4.2.5.  Trickle ICE and ICE restarts

   The media server SHOULD support full ICE, unless it is connected to
   the Internet with an IP address that is accessible by each WHIP
   client that is authorized to use it, in which case it MAY support
   only ICE lite.  The WHIP client MUST implement and use full ICE.

   Trickle ICE and ICE restarts support is OPTIONAL for both the WHIP
   clients and media servers as explained in Section 4.1.

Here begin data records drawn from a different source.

-- pv_equiv track=rewrite | github.com/nearo007/MIDI_project | get_scale.py | get_note_ids
-- ===== SOURCE A (Python) =====
-- def get_note_ids(mode=0, start=24, register=4):
--     note_ids = []
--
--     if mode == 0:
--         steps = [0, 2, 2, 1, 2, 2, 2, 1]
--
--     else:
--         steps = [0, 2, 1, 2, 2, 1, 2, 2]
--
--     current_id = start
--     for i in steps:
--         current_id += i
--         note_ids.append((current_id) + (register - 1) * 12)
--
--     return note_ids
-- ===== SOURCE B (Python) =====
-- # Scale degrees as fixed semitone-offset tables (closed form of the step sums),
-- # instead of summing interval steps at runtime.
-- _MAJOR_OFFSETS = (0, 2, 4, 5, 7, 9, 11, 12)
-- _MINOR_OFFSETS = (0, 2, 3, 5, 7, 8, 10, 12)
--
-- def get_note_ids(mode=0, start=24, register=4):
--     offsets = _MAJOR_OFFSETS if mode == 0 else _MINOR_OFFSETS
--     base = start + (register - 1) * 12
--     return [base + o for o in offsets]
-- ===== Notes on version B (the rewrite author's own statement) =====
-- stated objective: simpler
-- what changed: Drops the runtime summation of interval steps entirely: B uses hard-coded semitone-offset tables (the closed-form cumulative sums of the major/natural-minor patterns) and a single offset-adding map.
import Mathlib
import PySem

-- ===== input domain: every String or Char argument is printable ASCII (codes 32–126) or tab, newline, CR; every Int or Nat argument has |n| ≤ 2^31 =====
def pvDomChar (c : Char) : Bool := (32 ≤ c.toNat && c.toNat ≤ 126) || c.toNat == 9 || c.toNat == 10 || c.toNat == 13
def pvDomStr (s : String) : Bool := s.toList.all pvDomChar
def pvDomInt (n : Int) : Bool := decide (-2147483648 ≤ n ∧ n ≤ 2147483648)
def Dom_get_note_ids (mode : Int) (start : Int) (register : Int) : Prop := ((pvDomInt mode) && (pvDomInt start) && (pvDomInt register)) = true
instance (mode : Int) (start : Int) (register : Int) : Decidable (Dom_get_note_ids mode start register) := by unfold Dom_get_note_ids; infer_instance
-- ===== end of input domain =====

-- B replaces A's step-summing loop with fixed semitone-offset tables (the closed-form cumulative sums) and one offset-adding map; same cost (objective: simpler).


-- ===== PORT A =====
-- for i in steps: current_id += i; note_ids.append(current_id + (register-1)*12)
def get_note_ids (mode : Int) (start : Int) (register : Int) : List Int :=
  let steps : List Int :=
    if mode == 0 then [0, 2, 2, 1, 2, 2, 2, 1] else [0, 2, 1, 2, 2, 1, 2, 2]
  (steps.foldl (fun (st : Int × List Int) i =>
      let current_id := st.1 + i
      (current_id, st.2 ++ [current_id + (register - 1) * 12])) (start, [])).2

-- ===== PORT B =====
-- fixed semitone-offset tables; one offset-adding map
def pvMajorOffsets : List Int := [0, 2, 4, 5, 7, 9, 11, 12]
def pvMinorOffsets : List Int := [0, 2, 3, 5, 7, 8, 10, 12]

def get_note_ids_alt (mode : Int) (start : Int) (register : Int) : List Int :=
  let offsets := if mode == 0 then pvMajorOffsets else pvMinorOffsets
  let base := start + (register - 1) * 12
  offsets.map (fun o => base + o)

-- ===== PRECONDITION & SPEC =====
def Spec_get_note_ids (mode : Int) (start : Int) (register : Int) (out : List Int) : Prop := out = get_note_ids_alt mode start register
instance (mode : Int) (start : Int) (register : Int) (out : List Int) : Decidable (Spec_get_note_ids mode start register out) := by unfold Spec_get_note_ids; infer_instance

-- ===== CLAIM =====
def Claim_equal_get_note_ids : Prop := ∀ (mode : Int) (start : Int) (register : Int), Dom_get_note_ids mode start register → Spec_get_note_ids mode start register (get_note_ids mode start register)

-- ===== LEMMAS AND PROOFS =====

-- ===== VERDICT =====
theorem get_note_ids_spec : Claim_equal_get_note_ids := by
  intro mode start register _
  unfold Spec_get_note_ids get_note_ids get_note_ids_alt pvMajorOffsets pvMinorOffsets
  by_cases h : mode == 0 <;>
    simp [h, List.foldl, List.map] <;> omega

4.3.  Load balancing and redirections

   WHIP endpoints and media servers might not be colocated on the same
   server, so it is possible to load balance incoming requests to
   different media servers.

   WHIP clients SHALL support HTTP redirections as per Section 15.4 of
   [RFC9110].  In order to avoid POST requests to be redirected as GET
   requests, status codes 301 and 302 MUST NOT be used and the preferred
   method for performing load balancing is via the "307 Temporary
   Redirect" response status code as described in Section 15.4.8 of
   [RFC9110].  Redirections are not required to be supported for the
   PATCH and DELETE requests.

   In case of high load, the WHIP endpoints MAY return a "503 Service
   Unavailable" response indicating that the server is currently unable
   to handle the request due to a temporary overload or scheduled
   maintenance as described in Section 15.6.4 of [RFC9110], which will
   likely be alleviated after some delay.  The WHIP endpoint might send
   a Retry-After header field indicating the minimum time that the user
   agent ought to wait before making a follow-up request as described in
   Section 10.2.3 of [RFC9110].

4.4.  STUN/TURN server configuration

   The WHIP endpoint MAY return STUN/TURN server configuration URLs and
   credentials usable by the client in the "201 Created" response to the
   HTTP POST request to the WHIP endpoint URL.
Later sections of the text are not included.